Davis lingers on such gossip. I could do without dwelling on the drinking habits of Captain Kangaroo (Bob Keeshan, forever jealous of the acclaim for “Sesame Street”) or several of the book’s other trivial details. Do we really need to know that Cooney served boeuf bourguignon, “a traditional French country recipe . . . on Page 315 of the first volume of ‘Mastering the Art of French Cooking,’ ” to Lloyd Morrisett at their 1966 dinner?

Far more interesting are the failings and criticisms of the lavishly praised show. Terrence O’Flaherty, a television critic for The San Francisco Chronicle, accused “Sesame Street” of being “deeply larded with ungrammatical Madison Avenue jargon.” Carl Bereiter, a preschool authority, said, “It’s based entirely on audience appeal and is not really teaching anything in particular.” And Neil Postman complained that it relieved parents “of their responsibility to teach their children to read.”
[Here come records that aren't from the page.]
-- pv_equiv track=rewrite | github.com/mcarlisle/oblique | oblique.py | rewrite_string
-- ===== SOURCE A (Python) =====
-- import string
--
-- ALLOWED_CHARS = string.ascii_letters + string.punctuation
--
-- def rewrite_string(s_in, split=False, words_before_line_break = 3):
--     # Input:  a string
--     # Output: a string
-- ###    # Output: a list of shorter strings
--
--     # cut off last char if bad
--     if s_in[-1] not in ALLOWED_CHARS:
--         s_in = s_in[:-1]
--     # split into words
--     s_split = s_in.split(' ')
--
--     s = u''
--     i = 0
--     for w in s_split:
--         s += w + u' '
--         i += 1
--         if i == words_before_line_break or s[0] == '-':
--             s += u'\n'
--             i = 0
--     if i > 0:
--         s += u'\n'
--
--     if split:
--         return s.split('\n')
--     else:
--         return s
-- ===== SOURCE B (Python) =====
-- import string
--
-- ALLOWED_CHARS = string.ascii_letters + string.punctuation
--
-- def rewrite_string(s_in, split=False, words_before_line_break=3):
--     # Chunk-slicing reimplementation: take/drop blocks of k words instead of a per-word counter.
--     if s_in[-1] not in ALLOWED_CHARS:
--         s_in = s_in[:-1]
--     words = s_in.split(' ')
--     k = 1 if words[0].startswith('-') else words_before_line_break
--     if k <= 0:
--         k = len(words)  # no break ever fires: the whole list is one chunk
--     s = ''
--     while words:
--         chunk, words = words[:k], words[k:]
--         s += ''.join(w + ' ' for w in chunk) + '\n'
--     return s.split('\n') if split else s
-- ===== Notes on version B (the rewrite author's own statement) =====
-- stated objective: alternative
-- what changed: A builds the string word by word with a running counter that triggers line breaks; B first computes the effective chunk size k (1 for dash-led text, the whole list when k<=0) and then peels the word list into consecutive k-word chunks, rendering each chunk followed by one newline.
-- outside the precondition, e.g. on rewrite_string('ab cd ef', True, 3): A returns ['ab cd ef ', ''], B returns ['ab cd ef ', '']; on rewrite_string('', False, 3): A raises IndexError, B raises IndexError
import Mathlib
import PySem

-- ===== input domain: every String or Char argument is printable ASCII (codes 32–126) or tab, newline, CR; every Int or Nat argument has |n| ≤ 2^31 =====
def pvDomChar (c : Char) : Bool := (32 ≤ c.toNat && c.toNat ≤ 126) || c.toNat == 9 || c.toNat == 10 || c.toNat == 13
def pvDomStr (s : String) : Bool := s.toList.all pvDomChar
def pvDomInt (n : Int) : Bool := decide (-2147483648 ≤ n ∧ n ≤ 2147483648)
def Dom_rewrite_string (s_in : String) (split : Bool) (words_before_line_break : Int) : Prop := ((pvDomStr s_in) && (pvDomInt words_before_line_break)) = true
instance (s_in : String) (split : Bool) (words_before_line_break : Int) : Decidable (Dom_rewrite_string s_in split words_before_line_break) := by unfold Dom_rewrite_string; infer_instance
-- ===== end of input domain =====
The real challenge to the show came in the 1990s, around the time Joan Cooney retired as chairwoman of the Children’s Television Workshop, the program’s nonprofit governing body. Once revolutionary, “Sesame Street” came to be seen as a dated reminder of urban decay, while the purple dinosaur Barney took children’s television out to the clean suburban schoolyard. “None of Barney’s friends lives in a garbage can, and none grunts hip-hop,” National Review cheered. In response, “Sesame Street” made an ill-fated attempt at urban renewal, developing an extension to the set called “Around the Corner” that seemed “less like Harlem and more like any gentrified up-and-coming neighborhood in America,” Davis writes. Professional child actors were regularly employed for the first time.
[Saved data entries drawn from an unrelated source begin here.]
-- pv_equiv track=rewrite | github.com/maxhormazabal/depencendy_parsing | nlu_model_utils.py | checkDeprel
-- ===== SOURCE A (Python) =====
-- def checkDeprel(vector):
--   vector = list(vector)
--   # Contamos cuántos elementos del vector son iguales a 'root'
--   root_count = vector.count('root')
--
--   # Si no hay ningún elemento igual a 'root'
--   if root_count == 0:
--     # Buscamos el primer elemento igual a '999'
--     for i, elem in enumerate(vector):
--       if elem == '999':
--         # Reemplazamos el elemento por 'root'
--         vector[i] = 'root'
--         break
--     # Si no existe ningún elemento igual a '999'
--     else:
--       # Reemplazamos el primer elemento del vector por 'root'
--       vector[0] = 'root'
--
--   # Si hay más de un elemento igual a 'root'
--   elif root_count > 1:
--     # Recorremos el vector
--     first_root_index = vector.index('root')
--     for i, elem in enumerate(vector):
--       # Si el elemento es igual a 'root' y no es el primer elemento
--       if elem == 'root' and i != first_root_index:
--         # Reemplazamos el elemento por 'other'
--         vector[i] = 'other'
--
--   # Recorremos el vector
--   for i, elem in enumerate(vector):
--     # Si el elemento es igual a '999'
--     if elem == '999':
--       # Reemplazamos el elemento por 'other'
--       vector[i] = 'other'
--   return vector
-- ===== SOURCE B (Python) =====
-- def checkDeprel(vector):
--     vector = list(vector)
--     if 'root' in vector:
--         k = vector.index('root')
--     elif '999' in vector:
--         k = vector.index('999')
--     else:
--         k = 0
--     return ['root' if i == k else ('other' if e in ('root', '999') else e)
--             for i, e in enumerate(vector)]
-- ===== Notes on version B (the rewrite author's own statement) =====
-- stated objective: simpler
-- what changed: Instead of A's three mutation passes (find-and-replace '999'/first element, demote duplicate 'root's, then demote remaining '999's), B computes one promote index up front and builds the result in a single comprehension pass.
import Mathlib
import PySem

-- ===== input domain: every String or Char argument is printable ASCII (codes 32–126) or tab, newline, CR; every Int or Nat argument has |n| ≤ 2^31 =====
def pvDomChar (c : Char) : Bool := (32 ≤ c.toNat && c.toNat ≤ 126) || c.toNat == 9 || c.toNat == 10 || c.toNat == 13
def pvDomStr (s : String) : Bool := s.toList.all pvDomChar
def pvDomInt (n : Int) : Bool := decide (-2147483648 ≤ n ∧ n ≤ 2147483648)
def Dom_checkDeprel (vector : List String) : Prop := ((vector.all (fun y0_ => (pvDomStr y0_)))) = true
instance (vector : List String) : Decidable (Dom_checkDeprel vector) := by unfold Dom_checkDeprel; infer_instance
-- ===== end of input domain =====

-- B replaces A's three mutation passes by one precomputed promote index and a single
-- rebuild pass (objective: simpler); A copies its argument, so no caller-visible mutation.


-- ===== PORT A =====
-- the 'for … if elem == '999': vector[i] = 'root'; break / else:' loop:
-- replaces the first '999' by 'root', none if no '999' is found
def pvSetFirst999 : List String → Option (List String)
  | [] => none
  | x :: xs => if x = "999" then some ("root" :: xs) else (pvSetFirst999 xs).map (x :: ·)

def checkDeprel (vector : List String) : List String :=
  let rootCount := vector.count "root"
  let v1 :=
    if rootCount = 0 then
      match pvSetFirst999 vector with
      | some v => v
      | none => vector.set 0 "root"   -- vector[0] = 'root'; raises IndexError on [] (excluded by Pre_)
    else if 1 < rootCount then
      let fri := (PySem.List.index? vector "root").getD 0   -- index exists since count > 1
      (PySem.List.enumerate vector).map
        (fun p => if p.2 = "root" ∧ p.1 ≠ (fri : Int) then "other" else p.2)
    else vector
  v1.map (fun e => if e = "999" then "other" else e)

-- ===== PORT B =====
def checkDeprel_alt (vector : List String) : List String :=
  let k : Nat :=
    if vector.contains "root" then (PySem.List.index? vector "root").getD 0
    else if vector.contains "999" then (PySem.List.index? vector "999").getD 0
    else 0
  (PySem.List.enumerate vector).map
    (fun p => if p.1 = (k : Int) then "root"
              else if p.2 = "root" ∨ p.2 = "999" then "other" else p.2)

-- ===== PRECONDITION & SPEC =====
-- Pre_ excludes only the empty list, on which A raises IndexError (vector[0] = 'root').
def Pre_checkDeprel (vector : List String) : Prop := vector ≠ []
instance (vector : List String) : Decidable (Pre_checkDeprel vector) := by unfold Pre_checkDeprel; infer_instance
def pvWitness_checkDeprel : List String := ["a", "999"]

def Spec_checkDeprel (vector : List String) (out : List String) : Prop := out = checkDeprel_alt vector
instance (vector : List String) (out : List String) : Decidable (Spec_checkDeprel vector out) := by unfold Spec_checkDeprel; infer_instance

-- ===== CLAIM (what is proved, stated in full; the proofs are below) =====
def Claim_equal_checkDeprel : Prop := ∀ (vector : List String), Dom_checkDeprel vector → Pre_checkDeprel vector → Spec_checkDeprel vector (checkDeprel vector)

-- ===== LEMMAS AND PROOFS =====

-- the for/break loop is 'set at the first index of "999"'
theorem pvSetFirst999_eq (v : List String) :
    pvSetFirst999 v = (PySem.List.index? v "999").map (fun j => v.set j "root") := by
  induction v with
  | nil => simp [pvSetFirst999]
  | cons x xs ih =>
    by_cases hx : x = "999"
    · subst hx
      rw [PySem.List.index?_cons_self]
      simp [pvSetFirst999]
    · rw [pvSetFirst999, if_neg hx, ih, PySem.List.index?_cons_of_ne xs hx]
      cases PySem.List.index? xs "999" <;> simp

-- count = 1: every position other than the first index of "root" is not "root"
theorem unique_root {v : List String} {j : Nat}
    (hc : v.count "root" = 1) (hj : PySem.List.index? v "root" = some j)
    {i : Nat} (hi : i < v.length) (hij : i ≠ j) : v[i] ≠ "root" := by
  rw [PySem.List.index?_eq_some_iff] at hj
  obtain ⟨pre, suf, hv, hlen, hpre⟩ := hj
  subst hv
  have hcnt : pre.count "root" = 0 := List.count_eq_zero.mpr hpre
  have hsuf : suf.count "root" = 0 := by
    simp [List.count_append, hcnt] at hc ⊢
    omega
  have hlenp : pre.length = j := hlen
  rcases Nat.lt_or_ge i j with h | h
  · have hip : i < pre.length := by omega
    rw [List.getElem_append_left hip]
    intro he
    exact (List.count_eq_zero.mp hcnt) (he ▸ List.getElem_mem hip)
  · have hgt : j < i := lt_of_le_of_ne h (Ne.symm hij)
    intro he
    have hlt : i - pre.length < ("root" :: suf).length := by
      simp at hi ⊢; omega
    have h1 : ("root" :: suf)[i - pre.length]'hlt = "root" := by
      rw [← List.getElem_append_right (by omega)]; exact he
    obtain ⟨m, hm⟩ : ∃ m, i - pre.length = m + 1 := ⟨i - pre.length - 1, by omega⟩
    simp only [hm, List.getElem_cons_succ] at h1
    exact (List.count_eq_zero.mp hsuf) (h1 ▸ List.getElem_mem _)

theorem no_root_of_count_zero {v : List String} (hc : v.count "root" = 0)
    {i : Nat} (hi : i < v.length) : v[i] ≠ "root" := by
  intro he
  exact (List.count_eq_zero.mp hc) (he ▸ List.getElem_mem hi)

theorem checkDeprel_eq_alt (v : List String) (hne : v ≠ []) :
    checkDeprel v = checkDeprel_alt v := by
  have hpos : 0 < v.length := List.length_pos_iff.mpr hne
  unfold checkDeprel checkDeprel_alt
  by_cases hr0 : v.count "root" = 0
  · have hnr : v.contains "root" = false := by
      simp [List.count_eq_zero] at hr0; simpa using hr0
    cases h9 : PySem.List.index? v "999" with
    | some j =>
      obtain ⟨hj, hvj, -⟩ := PySem.List.getElem_of_index?_eq_some h9
      have hc9 : v.contains "999" = true := by
        simpa using (hvj ▸ List.getElem_mem hj)
      simp only [hr0, hnr, hc9, pvSetFirst999_eq, h9]
      simp only [Option.map_some, if_true]
      apply List.ext_getElem (by simp)
      intro i hi1 hi2
      have hiv : i < v.length := by simpa using hi1
      simp only [List.getElem_map, PySem.List.getElem_enumerate, List.getElem_set]
      by_cases hij : i = j
      · subst hij; simp
      · have hnri : v[i] ≠ "root" := no_root_of_count_zero hr0 (by simp_all)
        simp [hij, hnri, Ne.symm hij]
    | none =>
      have hc9 : v.contains "999" = false := by
        have := (PySem.List.index?_eq_none_iff v "999").mp h9
        simpa using this
      simp only [hr0, hnr, hc9, pvSetFirst999_eq, h9]
      have hn9 : "999" ∉ v := (PySem.List.index?_eq_none_iff v "999").mp h9
      have hn0 : "root" ∉ v := List.count_eq_zero.mp hr0
      simp only [Option.map_none, if_true]
      apply List.ext_getElem (by simp)
      intro i hi1 hi2
      have hiv : i < v.length := by simpa using hi1
      simp only [List.getElem_map, PySem.List.getElem_enumerate, List.getElem_set]
      by_cases hi0 : i = 0
      · subst hi0; simp
      · have h1 : v[i] ≠ "root" := fun he => hn0 (he ▸ List.getElem_mem (by simp_all))
        have h2 : v[i] ≠ "999" := fun he => hn9 (he ▸ List.getElem_mem (by simp_all))
        simp [hi0, h1, h2, Ne.symm hi0]
  · have hmem : "root" ∈ v := List.count_pos_iff.mp (by omega)
    have hnr : v.contains "root" = true := by simpa using hmem
    obtain ⟨j, hjdef⟩ := Option.isSome_iff_exists.mp ((PySem.List.index?_isSome_iff v "root").mpr hmem)
    obtain ⟨hj, hvj, -⟩ := PySem.List.getElem_of_index?_eq_some hjdef
    by_cases hr1 : 1 < v.count "root"
    · simp only [hr0, hr1, hnr, hjdef]
      simp only [if_true, if_false, Option.getD_some, List.map_map]
      apply List.ext_getElem (by simp)
      intro i hi1 hi2
      have hiv : i < v.length := by simpa using hi1
      simp only [List.getElem_map, PySem.List.getElem_enumerate, Function.comp_apply]
      by_cases hij : i = j
      · subst hij; simp [hvj]
      · by_cases hri : v[i] = "root"
        · simp [hij, hri]
        · simp [hij, hri]
    · have hc1 : v.count "root" = 1 := by omega
      simp only [hr0, hr1, hnr, hjdef]
      simp only [if_false, Option.getD_some]
      apply List.ext_getElem (by simp)
      intro i hi1 hi2
      have hiv : i < v.length := by simpa using hi1
      simp only [List.getElem_map, PySem.List.getElem_enumerate]
      by_cases hij : i = j
      · subst hij; simp [hvj]
      · have hnri : v[i] ≠ "root" := unique_root hc1 hjdef (by simp_all) hij
        simp [hij, hnri, Ne.symm hij]

-- ===== VERDICT (by name: the statement is the Claim_ definition above) =====
theorem checkDeprel_spec : Claim_equal_checkDeprel := by
  intro v _ hne
  exact checkDeprel_eq_alt v hne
The broken-window theory may have worked to clean up New York, but not so for “Sesame Street” — as its empire expanded abroad, ratings eroded at home, and the gentrified set was abandoned. “Sesame Street” ceased to be a reflection of its surroundings. Early on, the writer-producer Jon Stone rejected the traditional trappings of children’s television: “Sesame Street” would have “no Treasure House, no toy maker’s workshop, no enchanted castle, no dude ranch, no circus,” Davis says. But this is what “Sesame Street” had become, and perhaps what it really always was: an urban fantasy world born of ’60s idealism. Davis has written a tireless if not altogether artful history of this unique place. Here, finally, we get to touch Big Bird’s feathers.